-- pv_equiv track=rewrite | github.com/soyukke/lean-unsolved | scripts/exploration_ck_verify_recurrence.py | compute_v2_sequence
-- ===== SOURCE A (Python) =====
-- def v2(n):
--     if n == 0: return 0
--     c = 0
--     while n % 2 == 0:
--         n //= 2
--         c += 1
--     return c
--
-- def syracuse(n):
--     m = 3 * n + 1
--     return m >> v2(m)
--
-- def compute_v2_sequence(n, k):
--     vs = []
--     cur = n
--     for _ in range(k):
--         v = v2(3 * cur + 1)
--         vs.append(v)
--         cur = syracuse(cur)
--     return vs
-- ===== SOURCE B (Python) =====
-- def compute_v2_sequence(n, k):
--     cur = n
--     vs = []
--     for _ in range(k):
--         m = 3 * cur + 1
--         t = (m & -m).bit_length() - 1
--         vs.append(t)
--         cur = m >> t
--     return vs
-- ===== Notes on version B (the rewrite author's own statement) =====
-- stated objective: faster
-- what changed: One self-contained loop that computes each 2-adic valuation once in closed form via the bit trick (m & -m).bit_length() - 1, instead of A's helper functions with a repeated division-by-2 loop and a second redundant v2 call inside syracuse.
import Mathlib
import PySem

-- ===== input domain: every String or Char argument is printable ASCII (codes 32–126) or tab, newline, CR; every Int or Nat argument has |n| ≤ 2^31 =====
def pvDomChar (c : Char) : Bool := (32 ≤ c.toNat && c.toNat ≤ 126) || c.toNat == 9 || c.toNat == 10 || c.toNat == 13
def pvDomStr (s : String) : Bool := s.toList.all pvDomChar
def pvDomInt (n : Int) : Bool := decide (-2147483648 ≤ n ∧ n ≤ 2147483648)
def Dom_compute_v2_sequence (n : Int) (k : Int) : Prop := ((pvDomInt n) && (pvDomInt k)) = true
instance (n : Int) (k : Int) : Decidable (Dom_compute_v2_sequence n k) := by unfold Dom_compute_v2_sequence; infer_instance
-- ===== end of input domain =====

-- B replaces A's two helper functions (a division-by-2 while loop, called twice per step)
-- by a single loop computing each valuation once with the bit trick (m & -m).bit_length() - 1.

-- ===== PORT A =====
-- the while loop of v2; the `n ≠ 0` conjunct only ensures termination (Python reaches the
-- loop only with n ≠ 0, and even nonzero n stays nonzero under n //= 2)
def v2Loop (n : Int) (c : Int) : Int :=
  if _h : n % 2 = 0 ∧ n ≠ 0 then v2Loop (PySem.Int.floordiv n 2) (c + 1) else c
termination_by n.natAbs
decreasing_by
  rw [PySem.Int.floordiv_eq_ediv_of_pos (by norm_num)]
  omega

def v2 (n : Int) : Int := if n = 0 then 0 else v2Loop n 0

def syracuse (n : Int) : Int :=
  let m := 3 * n + 1
  m >>> (v2 m).toNat

def compute_v2_sequence (n : Int) (k : Int) : List Int :=
  ((PySem.List.pyRange 0 k 1).foldl
    (fun (st : List Int × Int) _ =>
      let v := v2 (3 * st.2 + 1)
      (st.1 ++ [v], syracuse st.2)) ([], n)).1

-- ===== PORT B =====
-- `(m & -m).bit_length() - 1` : bitLength returns a Nat and is ≥ 1 here (m = 3*cur+1 ≠ 0),
-- so the Nat subtraction agrees with Python's int subtraction.
def compute_v2_sequence_alt (n : Int) (k : Int) : List Int :=
  ((PySem.List.pyRange 0 k 1).foldl
    (fun (st : List Int × Int) _ =>
      let m := 3 * st.2 + 1
      let t : Nat := PySem.Int.bitLength (PySem.Int.band m (-m)) - 1
      (st.1 ++ [(t : Int)], m >>> t)) ([], n)).1

-- ===== PRECONDITION & SPEC =====
def Spec_compute_v2_sequence (n : Int) (k : Int) (out : List Int) : Prop := out = compute_v2_sequence_alt n k
instance (n : Int) (k : Int) (out : List Int) : Decidable (Spec_compute_v2_sequence n k out) := by unfold Spec_compute_v2_sequence; infer_instance

-- ===== CLAIM (what is proved, stated in full; the proofs are below) =====
def Claim_equal_compute_v2_sequence : Prop := ∀ (n : Int) (k : Int), Dom_compute_v2_sequence n k → Spec_compute_v2_sequence n k (compute_v2_sequence n k)

-- ===== LEMMAS AND PROOFS =====

theorem land2a (x y : Nat) : (2*x) &&& (2*y+1) = 2*(x &&& y) := by
  apply Nat.eq_of_testBit_eq
  intro i
  cases i with
  | zero => simp [Nat.testBit_zero]
  | succ j => rw [Nat.testBit_succ, Nat.testBit_succ, Nat.and_div_two]
              simp [Nat.mul_add_div]

theorem land2b (x y : Nat) : (2*x+1) &&& (2*y) = 2*(x &&& y) := by
  apply Nat.eq_of_testBit_eq
  intro i
  cases i with
  | zero => simp [Nat.testBit_zero]
  | succ j => rw [Nat.testBit_succ, Nat.testBit_succ, Nat.and_div_two]
              simp [Nat.mul_add_div]

-- clearing-the-low-bit identity on Nat
theorem land_pred (t : Nat) : ∀ q : Nat, q % 2 = 1 → (2^t * q) &&& (2^t * q - 1) = 2^t * (q - 1) := by
  induction t with
  | zero =>
    intro q hq
    obtain ⟨u, rfl⟩ : ∃ u, q = 2*u+1 := ⟨q/2, by omega⟩
    simpa using land2b u u
  | succ t ih =>
    intro q hq
    have h1 : (1:Nat) ≤ 2^t * q := Nat.mul_pos (Nat.two_pow_pos t) (by omega)
    have e1 : 2^(t+1) * q = 2 * (2^t * q) := by ring
    have e2 : 2^(t+1) * q - 1 = 2 * (2^t * q - 1) + 1 := by omega
    rw [e2, e1, land2a, ih q hq]
    ring

theorem lowbit (t q : Nat) (hq : q % 2 = 1) : 2^t*q - ((2^t*q) &&& (2^t*q - 1)) = 2^t := by
  obtain ⟨q', rfl⟩ : ∃ q', q = q' + 1 := ⟨q - 1, by omega⟩
  rw [land_pred t _ hq]
  simp only [Nat.add_sub_cancel, Nat.mul_add, Nat.mul_one]
  generalize (2:Nat)^t = P
  omega

theorem band_self_neg (m : Int) (hm : m ≠ 0) :
    PySem.Int.band m (-m) = ((m.natAbs - (m.natAbs &&& (m.natAbs - 1)) : Nat) : Int) := by
  unfold PySem.Int.band
  rcases lt_or_gt_of_ne hm with h | h
  · rw [if_neg (by omega), if_pos (by omega)]
    have e1 : (-m).toNat = m.natAbs := by omega
    have e2 : (-m - 1).toNat = m.natAbs - 1 := by omega
    rw [e1, e2]
  · rw [if_pos (by omega), if_neg (by omega)]
    have e1 : m.toNat = m.natAbs := by omega
    have e2 : (-(-m) - 1).toNat = m.natAbs - 1 := by omega
    rw [e1, e2]

theorem band_eq_pow (m : Int) (t q : Nat) (hm : m ≠ 0) (habs : m.natAbs = 2^t * q)
    (hq : q % 2 = 1) : PySem.Int.band m (-m) = ((2:Int))^t := by
  rw [band_self_neg m hm, habs, lowbit t q hq]
  push_cast
  ring

theorem bitLength_pow (t : Nat) : PySem.Int.bitLength ((2:Int)^t) = t + 1 := by
  induction t with
  | zero => decide
  | succ t ih =>
    have hpos : (0:Int) < 2^(t+1) := by positivity
    rw [PySem.Int.bitLength_of_pos hpos]
    have : PySem.Int.floordiv (2^(t+1)) 2 = 2^t := by
      rw [PySem.Int.floordiv_eq_ediv_of_pos (by norm_num)]
      rw [pow_succ]
      omega
    rw [this, ih]

theorem v2Loop_eq (t : Nat) : ∀ (m c : Int) (q : Nat), m ≠ 0 → m.natAbs = 2^t * q → q % 2 = 1 →
    v2Loop m c = c + t := by
  induction t with
  | zero =>
    intro m c q hm habs hq
    have hq' : m.natAbs = q := by simpa using habs
    rw [v2Loop, dif_neg (by omega)]
    omega
  | succ t ih =>
    intro m c q hm habs hq
    have hP : m.natAbs = 2 * (2^t * q) := by rw [habs]; ring
    have hA1 : (1:Nat) ≤ 2^t * q := Nat.mul_pos (Nat.two_pow_pos t) (by omega)
    have heven : m % 2 = 0 := by omega
    rw [v2Loop, dif_pos ⟨heven, hm⟩]
    rw [PySem.Int.floordiv_eq_ediv_of_pos (by norm_num)]
    have h1 : (m / 2).natAbs = 2^t * q := by omega
    have h2 : m / 2 ≠ 0 := by omega
    rw [ih (m/2) (c+1) q h2 h1 hq]
    push_cast
    ring

theorem v2_eq (m : Int) (t q : Nat) (hm : m ≠ 0) (habs : m.natAbs = 2^t * q)
    (hq : q % 2 = 1) : v2 m = (t : Int) := by
  rw [v2, if_neg hm, v2Loop_eq t m 0 q hm habs hq]
  omega

-- the two loop bodies agree at every state
theorem step_eq (st : List Int × Int) (i : Int) :
    (fun (st : List Int × Int) (_ : Int) =>
      let v := v2 (3 * st.2 + 1)
      (st.1 ++ [v], syracuse st.2)) st i
    = (fun (st : List Int × Int) (_ : Int) =>
      let m := 3 * st.2 + 1
      let t : Nat := PySem.Int.bitLength (PySem.Int.band m (-m)) - 1
      (st.1 ++ [(t : Int)], m >>> t)) st i := by
  simp only []
  set m := 3 * st.2 + 1 with hmdef
  have hm : m ≠ 0 := by omega
  obtain ⟨t, q, hq, habs⟩ := Nat.exists_eq_pow_mul_and_not_dvd (Int.natAbs_ne_zero.mpr hm) 2 (by norm_num)
  have hq1 : q % 2 = 1 := by omega
  have hv2 : v2 m = (t : Int) := v2_eq m t q hm habs hq1
  have hband : PySem.Int.bitLength (PySem.Int.band m (-m)) - 1 = t := by
    rw [band_eq_pow m t q hm habs hq1, bitLength_pow]
    omega
  rw [syracuse]
  simp only [← hmdef, hband, hv2, Int.toNat_natCast]

-- ===== VERDICT (by name: the statement is the Claim_ definition above) =====
theorem compute_v2_sequence_spec : Claim_equal_compute_v2_sequence := by
  intro n k _
  unfold Spec_compute_v2_sequence compute_v2_sequence compute_v2_sequence_alt
  have hf := funext (fun st => funext (fun i => step_eq st i))
  rw [hf]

###

## [What to work on]
Copy the lines above exactly, beginning at the line that has "rw [PySem.Int.bitLength_of_pos hpos]" and stopping after the line that has "have hP : m.natAbs", and omit the rest.

## [Solved problem]
    rw [PySem.Int.bitLength_of_pos hpos]
    have : PySem.Int.floordiv (2^(t+1)) 2 = 2^t := by
      rw [PySem.Int.floordiv_eq_ediv_of_pos (by norm_num)]
      rw [pow_succ]
      omega
    rw [this, ih]

theorem v2Loop_eq (t : Nat) : ∀ (m c : Int) (q : Nat), m ≠ 0 → m.natAbs = 2^t * q → q % 2 = 1 →
    v2Loop m c = c + t := by
  induction t with
  | zero =>
    intro m c q hm habs hq
    have hq' : m.natAbs = q := by simpa using habs
    rw [v2Loop, dif_neg (by omega)]
    omega
  | succ t ih =>
    intro m c q hm habs hq
    have hP : m.natAbs = 2 * (2^t * q) := by rw [habs]; ring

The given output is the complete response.